A legislação brasileira, regulamentada pela Agência Nacional de Vigilância Sanitária (Anvisa), na resolução de número 14, de 28 de março de 2014, dispõe sobre a tolerância para a presença de corpos estranhos, como areia, ácaros, pelos de ratos e fragmentos de insetos, nos alimentos industrializados. A Anvisa tem essa tolerância, considerando que a porcentagem encontrada é inofensiva para a saúde humana e considerando também que a indústria alimentícia não está completamente blindada e livre da presença desses invasores. No entanto, as embalagens de produtos alimentícios não trazem essas informações.
Os termos sujidade ou sujeira são sinônimos e indicam a qualidade do que é sujo, isto é, daquilo que não está limpo ou isento de contaminação. O objetivo da Vigilância Sanitária é garantir que apenas o mínimo de sujeira seja, eventualmente, encontrado nos alimentos. Embora isso seja uma regulamentação apropriada e uma garantia para a saúde pública, não parece muito agradável pensar que, quando comemos ou bebemos algum produto industrializado, pode ser que estejamos ingerindo fragmentos indesejados e corpos estranhos. Uma quantidade mínima de sujidade não põe em risco a saúde humana, mas para a fé, a sujeira que se mistura com a doutrina é um risco grave.
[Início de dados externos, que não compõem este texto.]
-- pv_equiv track=rewrite | github.com/rhejos/rhejos | ai_humanizer.py | _reduce_politeness
-- ===== SOURCE A (Python) =====
-- def _reduce_politeness(text: str) -> str:
--     """Reduce excessive politeness that AI often exhibits."""
--     overly_polite = [
--         'I would like to',
--         'I would be happy to',
--         'I would be glad to',
--         'If you would like',
--         'Please feel free to',
--         'I hope this helps',
--         'I hope this information is helpful'
--     ]
--
--     replacements = [
--         'I want to',
--         'I can',
--         'I can',
--         'If you want',
--         'Feel free to',
--         '',
--         ''
--     ]
--
--     for i, phrase in enumerate(overly_polite):
--         text = text.replace(phrase, replacements[i])
--
--     return text
-- ===== SOURCE B (Python) =====
-- _RULES = [
--     ('I would like to', 'I want to'),
--     ('I would be happy to', 'I can'),
--     ('I would be glad to', 'I can'),
--     ('If you would like', 'If you want'),
--     ('Please feel free to', 'Feel free to'),
--     ('I hope this helps', ''),
--     ('I hope this information is helpful', ''),
-- ]
--
--
-- def _apply(rules, text):
--     # recurse over the rule list; each rule is applied by splitting the text
--     # into the segments between occurrences of the phrase and joining those
--     # segments with the replacement (r.join(t.split(p)) == t.replace(p, r)).
--     if not rules:
--         return text
--     (phrase, repl), rest = rules[0], rules[1:]
--     return _apply(rest, repl.join(text.split(phrase)))
--
--
-- def _reduce_politeness(text: str) -> str:
--     return _apply(_RULES, text)
-- ===== Notes on version B (the rewrite author's own statement) =====
-- stated objective: alternative
-- what changed: A iterates with enumerate over two parallel lists and calls str.replace seven times; B recurses over a single (phrase, replacement) rule list and never calls replace: each rule decomposes the text into the list of segments between occurrences via str.split and reassembles them with the replacement as separator (r.join(t.split(p)) == t.replace(p, r) for nonempty p).
import Mathlib
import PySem

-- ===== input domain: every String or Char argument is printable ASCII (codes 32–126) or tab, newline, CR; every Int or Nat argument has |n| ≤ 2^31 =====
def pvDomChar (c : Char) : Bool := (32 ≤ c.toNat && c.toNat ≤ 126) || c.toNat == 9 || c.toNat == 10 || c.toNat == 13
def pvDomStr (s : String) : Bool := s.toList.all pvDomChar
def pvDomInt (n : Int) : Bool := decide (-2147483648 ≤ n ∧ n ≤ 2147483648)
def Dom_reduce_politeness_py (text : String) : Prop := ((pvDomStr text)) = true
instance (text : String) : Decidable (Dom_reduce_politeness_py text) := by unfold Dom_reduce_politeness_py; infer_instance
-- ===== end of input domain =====

-- B replaces the enumerate-indexed loop of seven str.replace calls by a recursion over one
-- (phrase, replacement) rule list that splits the text into segments between occurrences and
-- joins them with the replacement (objective: alternative; same cost).

-- ===== PORT A =====
def pvOverlyPolite : List String :=
  ["I would like to", "I would be happy to", "I would be glad to", "If you would like",
   "Please feel free to", "I hope this helps", "I hope this information is helpful"]

def pvReplacements : List String :=
  ["I want to", "I can", "I can", "If you want", "Feel free to", "", ""]

-- 'for i, phrase in enumerate(overly_polite): text = text.replace(phrase, replacements[i])'
-- replacements[i] is always in range (both literal lists have 7 elements), so pyGetD's default "" is never used.
def reduce_politeness_py (text : String) : String :=
  (PySem.List.enumerate pvOverlyPolite).foldl
    (fun t ip => PySem.Str.replace t ip.2 (PySem.List.pyGetD pvReplacements ip.1 ""))
    text

-- ===== PORT B =====
def pvRules : List (List Char × List Char) :=
  [("I would like to".toList, "I want to".toList),
   ("I would be happy to".toList, "I can".toList),
   ("I would be glad to".toList, "I can".toList),
   ("If you would like".toList, "If you want".toList),
   ("Please feel free to".toList, "Feel free to".toList),
   ("I hope this helps".toList, "".toList),
   ("I hope this information is helpful".toList, "".toList)]

-- Source B's _apply: recursion over the rule list; repl.join(text.split(phrase)) per rule.
-- PySem.Chars.splitOn / PySem.Chars.join are exactly Python's str.split(sep) (sep ≠ '', true
-- for every rule phrase) and sep.join, stated over List Char.
def pvApply : List (List Char × List Char) → List Char → List Char
  | [], cs => cs
  | (p, r) :: rest, cs => pvApply rest (PySem.Chars.join r (PySem.Chars.splitOn cs p))

def reduce_politeness_py_alt (text : String) : String :=
  String.ofList (pvApply pvRules text.toList)

-- ===== PRECONDITION & SPEC =====
def Spec_reduce_politeness_py (text : String) (out : String) : Prop := out = reduce_politeness_py_alt text
instance (text : String) (out : String) : Decidable (Spec_reduce_politeness_py text out) := by unfold Spec_reduce_politeness_py; infer_instance

-- ===== CLAIM (what is proved, stated in full; the proofs are below) =====
def Claim_equal_reduce_politeness_py : Prop := ∀ (text : String), Dom_reduce_politeness_py text → Spec_reduce_politeness_py text (reduce_politeness_py text)

-- ===== LEMMAS AND PROOFS =====

-- A clean structural form of splitOn.go (no accumulators).
def pvSp (sep : List Char) : Nat → List Char → List (List Char)
  | 0, l => [l]
  | _ + 1, [] => [[]]
  | fuel + 1, c :: t =>
      if sep.isPrefixOf (c :: t) then [] :: pvSp sep fuel (List.drop sep.length (c :: t))
      else (pvSp sep fuel t).modifyHead (c :: ·)

-- A clean structural form of replace.go (no accumulator).
def pvScan (phrase repl : List Char) : Nat → List Char → List Char
  | 0, l => l
  | _ + 1, [] => []
  | fuel + 1, c :: t =>
      if phrase.isPrefixOf (c :: t) then repl ++ pvScan phrase repl fuel (List.drop phrase.length (c :: t))
      else c :: pvScan phrase repl fuel t

theorem pv_modifyHead_id {α : Type} (l : List α) : List.modifyHead (fun x => x) l = l := by
  cases l <;> simp

theorem pv_modifyHead_ne_nil {α : Type} (f : α → α) (l : List α) (h : l ≠ []) :
    List.modifyHead f l ≠ [] := by
  cases l <;> simp_all

theorem pvSp_ne_nil (sep : List Char) (fuel : Nat) (l : List Char) : pvSp sep fuel l ≠ [] := by
  induction fuel generalizing l with
  | zero => simp [pvSp]
  | succ n ih =>
      cases l with
      | nil => simp [pvSp]
      | cons c t =>
          by_cases h : sep.isPrefixOf (c :: t)
          · simp [pvSp, h]
          · simpa [pvSp, h] using pv_modifyHead_ne_nil (c :: ·) _ (ih t)

theorem pv_go_eq_sp (sep : List Char) :
    ∀ (fuel : Nat) (l cur : List Char) (acc : List (List Char)),
      PySem.Chars.splitOn.go sep fuel l cur acc =
        acc.reverse ++ (pvSp sep fuel l).modifyHead (cur.reverse ++ ·) := by
  intro fuel
  induction fuel with
  | zero => intro l cur acc; simp [PySem.Chars.splitOn.go, pvSp]
  | succ n ih =>
      intro l cur acc
      cases l with
      | nil => simp [PySem.Chars.splitOn.go, pvSp]
      | cons c t =>
          by_cases h : sep.isPrefixOf (c :: t)
          · simp [PySem.Chars.splitOn.go, pvSp, h, ih, pv_modifyHead_id]
          · simp only [PySem.Chars.splitOn.go, pvSp, h, if_neg, Bool.false_eq_true, ite_false, ih]
            congr 1
            rw [List.modifyHead_modifyHead]
            congr 1
            funext x
            simp
  
theorem pv_join_sp_eq_scan (sep new : List Char) :
    ∀ (fuel : Nat) (l : List Char),
      PySem.Chars.join new (pvSp sep fuel l) = pvScan sep new fuel l := by
  intro fuel
  induction fuel with
  | zero => intro l; simp [pvSp, pvScan, PySem.Chars.join, List.intercalate]
  | succ n ih =>
      intro l
      cases l with
      | nil => simp [pvSp, pvScan, PySem.Chars.join, List.intercalate]
      | cons c t =>
          by_cases h : sep.isPrefixOf (c :: t)
          · have hne := pvSp_ne_nil sep n (List.drop sep.length (c :: t))
            obtain ⟨x, xs, hx⟩ := List.exists_cons_of_ne_nil hne
            simp [pvSp, pvScan, h, ← ih, hx, PySem.Chars.join_cons_cons]
          · have hne := pvSp_ne_nil sep n t
            obtain ⟨x, xs, hx⟩ := List.exists_cons_of_ne_nil hne
            cases xs with
            | nil => simp [pvSp, pvScan, h, ← ih, hx, PySem.Chars.join, List.intercalate]
            | cons y ys =>
                simp [pvSp, pvScan, h, ← ih, hx, PySem.Chars.join_cons_cons]

-- replace.go with accumulator is pvScan with the accumulator un-reversed in front.
theorem pv_go_eq_scan (old new : List Char) :
    ∀ (fuel : Nat) (l acc : List Char),
      PySem.Chars.replace.go old new fuel l acc = acc.reverse ++ pvScan old new fuel l := by
  intro fuel
  induction fuel with
  | zero => intro l acc; simp [PySem.Chars.replace.go, pvScan]
  | succ n ih =>
      intro l acc
      cases l with
      | nil => simp [PySem.Chars.replace.go, pvScan]
      | cons c t =>
          by_cases h : old.isPrefixOf (c :: t)
          · simp [PySem.Chars.replace.go, pvScan, h, ih]
          · simp [PySem.Chars.replace.go, pvScan, h, ih]

-- pvScan ignores extra fuel (for a nonempty phrase).
theorem pvScan_fuel (p r : List Char) (hp : p ≠ []) :
    ∀ (fuel₁ fuel₂ : Nat) (l : List Char), l.length ≤ fuel₁ → l.length ≤ fuel₂ →
      pvScan p r fuel₁ l = pvScan p r fuel₂ l := by
  intro fuel₁
  induction fuel₁ with
  | zero =>
      intro fuel₂ l hl _
      have : l = [] := List.eq_nil_of_length_eq_zero (Nat.le_zero.mp hl)
      cases fuel₂ <;> simp [this, pvScan]
  | succ n ih =>
      intro fuel₂ l hl₁ hl₂
      cases l with
      | nil => cases fuel₂ <;> simp [pvScan]
      | cons c t =>
          cases fuel₂ with
          | zero => simp at hl₂
          | succ m =>
              by_cases h : p.isPrefixOf (c :: t)
              · have hplen : 1 ≤ p.length := List.length_pos_iff.mpr hp
                have hn : (List.drop p.length (c :: t)).length ≤ n := by
                  simp only [List.length_drop, List.length_cons]
                  simp only [List.length_cons] at hl₁
                  omega
                have hm : (List.drop p.length (c :: t)).length ≤ m := by
                  simp only [List.length_drop, List.length_cons]
                  simp only [List.length_cons] at hl₂
                  omega
                simp [pvScan, h, ih m _ hn hm]
              · have hn : t.length ≤ n := by simp only [List.length_cons] at hl₁; omega
                have hm : t.length ≤ m := by simp only [List.length_cons] at hl₂; omega
                simp [pvScan, h, ih m t hn hm]

-- split(sep) then join(repl) IS replace(sep, repl), for a nonempty sep.
theorem pv_join_split_eq_replace (s sep new : List Char) (h : sep ≠ []) :
    PySem.Chars.join new (PySem.Chars.splitOn s sep) = PySem.Chars.replace s sep new := by
  have h1 : PySem.Chars.splitOn s sep = pvSp sep (s.length + 1) s := by
    simp [PySem.Chars.splitOn, pv_go_eq_sp, pv_modifyHead_id]
  have h2 : PySem.Chars.replace s sep new = pvScan sep new s.length s := by
    simp [PySem.Chars.replace, List.isEmpty_iff, h, pv_go_eq_scan]
  rw [h1, h2, pv_join_sp_eq_scan]
  exact pvScan_fuel sep new h _ _ s (Nat.le_succ _) (le_refl _)

-- Str-level restatement of the rule step used by the final proof.
theorem pv_str_replace_eq_split (s old new : String) (h : old.toList ≠ []) :
    PySem.Str.replace s old new =
      String.ofList (PySem.Chars.join new.toList (PySem.Chars.splitOn s.toList old.toList)) := by
  rw [pv_join_split_eq_replace _ _ _ h, PySem.Str.replace]

-- ===== VERDICT (by name: the statement is the Claim_ definition above) =====
theorem reduce_politeness_py_spec : Claim_equal_reduce_politeness_py := by
  unfold Claim_equal_reduce_politeness_py
  intro text _
  unfold Spec_reduce_politeness_py reduce_politeness_py reduce_politeness_py_alt
  simp only [pvOverlyPolite, pvRules, PySem.List.enumerate_cons, PySem.List.enumerate_nil,
    List.foldl, pvApply]
  norm_num [pvReplacements, PySem.List.pyGetD, PySem.List.pyGet?, PySem.List.pyIdx?]
  rw [pv_str_replace_eq_split _ _ _ (by decide)]
  rw [pv_str_replace_eq_split _ _ _ (by decide)]
  rw [pv_str_replace_eq_split _ _ _ (by decide)]
  rw [pv_str_replace_eq_split _ _ _ (by decide)]
  rw [pv_str_replace_eq_split _ _ _ (by decide)]
  rw [pv_str_replace_eq_split _ _ _ (by decide)]
  rw [pv_str_replace_eq_split _ _ _ (by decide)]
  simp [String.toList_ofList]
A sujeira que se mistura com a doutrina vem de muitos lugares e, às vezes, ela surge de forma tão simples e discreta que nem parece um problema. Isso pode acontecer na forma de uma música cantada na celebração, uma pequena modificação nos ritos da liturgia, sob o pretexto de criatividade ou inculturação, uma interpretação mais livre e uma pregação mais “progressista” da Palavra de Deus, alegando misericórdia. Outro problema é a reflexão teológica que se distancia da Palavra, da Tradição e do Magistério, com a pretensão de fazer uma teologia de fronteira, mais próxima da realidade e, por que não dizer, mais humana.
Depois de um tempo, o que antes parecia contraditório e contrário à fé vai se tornando aceitável e vai sendo assumido como progresso e avanço doutrinal, quando na realidade não passa de desvio da Verdade e da Tradição. É claro que é necessário distinguir entre as mudanças autênticas e aquelas que são fruto da vaidade e da especulação humana, semelhante ao que aconteceu com a torre de Babel. O Concílio Vaticano II foi um acontecimento ímpar, com mais de 2.500 participantes no cortejo de abertura, e promoveu uma ampla e necessária reforma em diversas realidades da Igreja. Porém, é preciso reafirmar que o Vaticano II não alterou nem a Doutrina nem a Tradição da Igreja.
Ao longo de sua existência histórica, com mais de dois mil anos, a Igreja tem assumido e incorporado elementos que expressam a beleza da fé e o respeito pelas diferentes culturas. É o que podemos chamar de inculturação legítima. Esse processo inclui a música, os cantos, os gestos celebrativos e tantos outros elementos que passam pela vida do povo, pela reflexão dos teólogos e pela vigilância do Magistério da Igreja. Aqui é preciso esclarecer dois conceitos fundamentais: o primeiro é o conceito de Povo de Deus, que compreende o conjunto dos batizados, incluindo os ministros ordenados, os religiosos e os leigos; o segundo é o conceito do “sensus fidei” ou entendimento da fé, que nasce da experiência cristã, da vida teológica, e permite a compreensão sempre maior do mistério de Deus.
Esse aprofundamento e melhor compreensão da fé é obra do Espírito Santo, que age no povo de Deus. Mas é preciso distinguir que essa ação é distinta no conjunto dos batizados, pois são distintas as funções e responsabilidades. Os batizados são consagrados como povo sacerdotal, profético e real, chamados a celebrar e testemunhar a fé no mundo. Nesse caminho, como discípulos de Jesus, podem aparecer distorções e interpretações equivocadas. Na Carta aos Hebreus, capítulo treze, já se encontra essa precaução: “Não vos deixeis enganar por doutrinas ecléticas e estranhas”. Doutrinas que, às vezes, aparecem sob a forma de direitos, igualdade ou inovação e atualização.
Por isso, o Espírito suscita a vocação do teólogo, subordinada à autoridade do Magistério da Igreja. Enquanto os teólogos ajudam a aprofundar a compreensão da fé, o Magistério exerce a função de vigilância, que garante a pureza e a integridade da fé. Nas coisas da fé, não serve e não pode haver nenhuma porcentagem de erro ou engano. Nas coisas da fé, não pode haver sujidade ou sujeira, não pode haver interpretação subjetiva, pontos de vista pessoais ou “eu acho que seja assim”. Nas coisas da fé, deve haver a clareza da Verdade que realmente liberta o homem do pecado e dos enganos criados pela razão humana.